PROBLEM TO WORK ON » Whenever "hkeys" occurs in a line of the material, list that line.

GIVEN RECORDS »
-- pv_equiv track=rewrite | github.com/YazanHajjaj/All-macos | lab quiz projects/COE-YAZANHAJJAJ-ASSIGNMENT 3.py | hist_b
-- ===== SOURCE A (Python) =====
-- def hist_b(hist_a_result):
--     hist_freq_dict = {}
--     #     Creates a new dictionary mapping frequencies to letters.
--     for char, freq in hist_a_result.items():
--         if freq in hist_freq_dict:
--             hist_freq_dict[freq].append(char)
--         else:
--             hist_freq_dict[freq] = [char]
--
--     return hist_freq_dict
-- ===== SOURCE B (Python) =====
-- def hist_b(hist_a_result):
--     # Two-pass grouping: collect the distinct frequencies in first-appearance
--     # order, then build each group with one scan per frequency.
--     items = list(hist_a_result.items())
--     freqs = list(dict.fromkeys(freq for _, freq in items))
--     return {f: [c for c, fr in items if fr == f] for f in freqs}
-- ===== Notes on version B (the rewrite author's own statement) =====
-- stated objective: alternative
-- what changed: Replaces the single-pass hash-bucket insertion loop with a two-pass scheme: first dedup the frequencies in first-appearance order, then build each group by a comprehension scan over the items.
import Mathlib
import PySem

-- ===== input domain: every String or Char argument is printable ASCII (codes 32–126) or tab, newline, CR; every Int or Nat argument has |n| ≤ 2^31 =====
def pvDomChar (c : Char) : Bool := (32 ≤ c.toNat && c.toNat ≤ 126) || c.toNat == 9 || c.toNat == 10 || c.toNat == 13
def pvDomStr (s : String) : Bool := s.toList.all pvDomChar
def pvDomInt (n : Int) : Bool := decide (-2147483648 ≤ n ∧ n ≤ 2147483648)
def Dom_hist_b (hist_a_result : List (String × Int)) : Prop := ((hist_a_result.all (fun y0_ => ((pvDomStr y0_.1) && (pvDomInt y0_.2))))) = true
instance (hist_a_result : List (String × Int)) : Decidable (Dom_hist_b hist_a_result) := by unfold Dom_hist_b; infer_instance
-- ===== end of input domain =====

-- B groups by frequency with a dedup-then-scan-per-frequency pass instead of A's single insertion loop into hash buckets (alternative decomposition, same results).


-- ===== PORT A =====
-- for char, freq in …: if freq in d: d[freq].append(char) else: d[freq] = [char]
def hist_b (hist_a_result : List (String × Int)) : List (Int × List String) :=
  (hist_a_result.foldl
    (fun d cf =>
      if d.contains cf.2 then d.modify cf.2 [] (fun l => l ++ [cf.1])
      else d.insert cf.2 [cf.1])
    (PySem.Dict.empty : PySem.Dict Int (List String))).items

-- ===== PORT B =====
-- freqs = list(dict.fromkeys(freqs)); {f: [c for c, fr in items if fr == f] for f in freqs}
def hist_b_alt (hist_a_result : List (String × Int)) : List (Int × List String) :=
  let freqs := PySem.List.dedup (hist_a_result.map (·.2))
  freqs.map (fun f => (f, (hist_a_result.filter (fun cf => cf.2 == f)).map (·.1)))

-- ===== PRECONDITION & SPEC =====
def Spec_hist_b (hist_a_result : List (String × Int)) (out : List (Int × List String)) : Prop := out = hist_b_alt hist_a_result
instance (hist_a_result : List (String × Int)) (out : List (Int × List String)) : Decidable (Spec_hist_b hist_a_result out) := by unfold Spec_hist_b; infer_instance

-- ===== CLAIM (what is proved, stated in full; the proofs are below) =====
def Claim_equal_hist_b : Prop := ∀ (hist_a_result : List (String × Int)), Dom_hist_b hist_a_result → Spec_hist_b hist_a_result (hist_b hist_a_result)

-- ===== LEMMAS AND PROOFS =====

-- A's branchy loop body is exactly PySem.Dict.modify with default []
theorem hist_b_step_eq_modify (d : PySem.Dict Int (List String)) (cf : String × Int) :
    (if d.contains cf.2 then d.modify cf.2 [] (fun l => l ++ [cf.1])
     else d.insert cf.2 [cf.1])
      = d.modify cf.2 [] (fun l => l ++ [cf.1]) := by
  split_ifs with h
  · rfl
  · have h' : d.contains cf.2 = false := by simpa using h
    simp [PySem.Dict.modify, PySem.Dict.getD_of_not_contains _ _ h']

-- A's loop, rewritten as the canonical keyed modify-fold
theorem hist_b_foldl_eq (xs : List (String × Int)) :
    xs.foldl
      (fun d cf =>
        if d.contains cf.2 then d.modify cf.2 [] (fun l => l ++ [cf.1])
        else d.insert cf.2 [cf.1])
      (PySem.Dict.empty : PySem.Dict Int (List String))
    = xs.foldl (fun d cf => d.modify cf.2 [] (fun l => l ++ [cf.1])) PySem.Dict.empty := by
  simp only [hist_b_step_eq_modify]

theorem hist_b_spec_aux (xs : List (String × Int)) : hist_b xs = hist_b_alt xs := by
  unfold hist_b hist_b_alt
  rw [hist_b_foldl_eq]
  set F := xs.foldl (fun d cf => d.modify cf.2 [] (fun l => l ++ [cf.1]))
    (PySem.Dict.empty : PySem.Dict Int (List String)) with hF
  have hnd : F.keys.Nodup := by
    rw [hF]
    exact PySem.Dict.nodup_keys_foldl_modify_key xs (·.2) [] (fun d cf l => l ++ [cf.1])
      PySem.Dict.empty (by simp)
  have hkeys : F.keys = PySem.List.dedup (xs.map (·.2)) := by
    rw [hF, PySem.Dict.keys_foldl_modify_key]
    simp [PySem.Dict.keys_empty, PySem.Set.update_nil_left]
  have hget : ∀ c : Int, F.getD c [] = (xs.filter (fun cf => cf.2 == c)).map (·.1) := by
    intro c
    have hmap : (xs.map (fun cf : String × Int => (cf.2, cf.1))).foldl
        (fun (d : PySem.Dict Int (List String)) p => d.modify p.1 [] (fun l => l ++ [p.2]))
        PySem.Dict.empty = F := by
      rw [hF, List.foldl_map]
    rw [← hmap, PySem.Dict.getD_foldl_modify_append]
    simp [List.filter_map, List.map_map, Function.comp_def]
  rw [PySem.Dict.items_eq_map_keys F hnd [], hkeys]
  exact List.map_congr_left (fun f _ => by rw [hget f])

-- ===== VERDICT (by name: the statement is the Claim_ definition above) =====
theorem hist_b_spec : Claim_equal_hist_b := by
  intro xs _
  exact hist_b_spec_aux xs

FINISHED TASK »
  have hkeys : F.keys = PySem.List.dedup (xs.map (·.2)) := by
  rw [PySem.Dict.items_eq_map_keys F hnd [], hkeys]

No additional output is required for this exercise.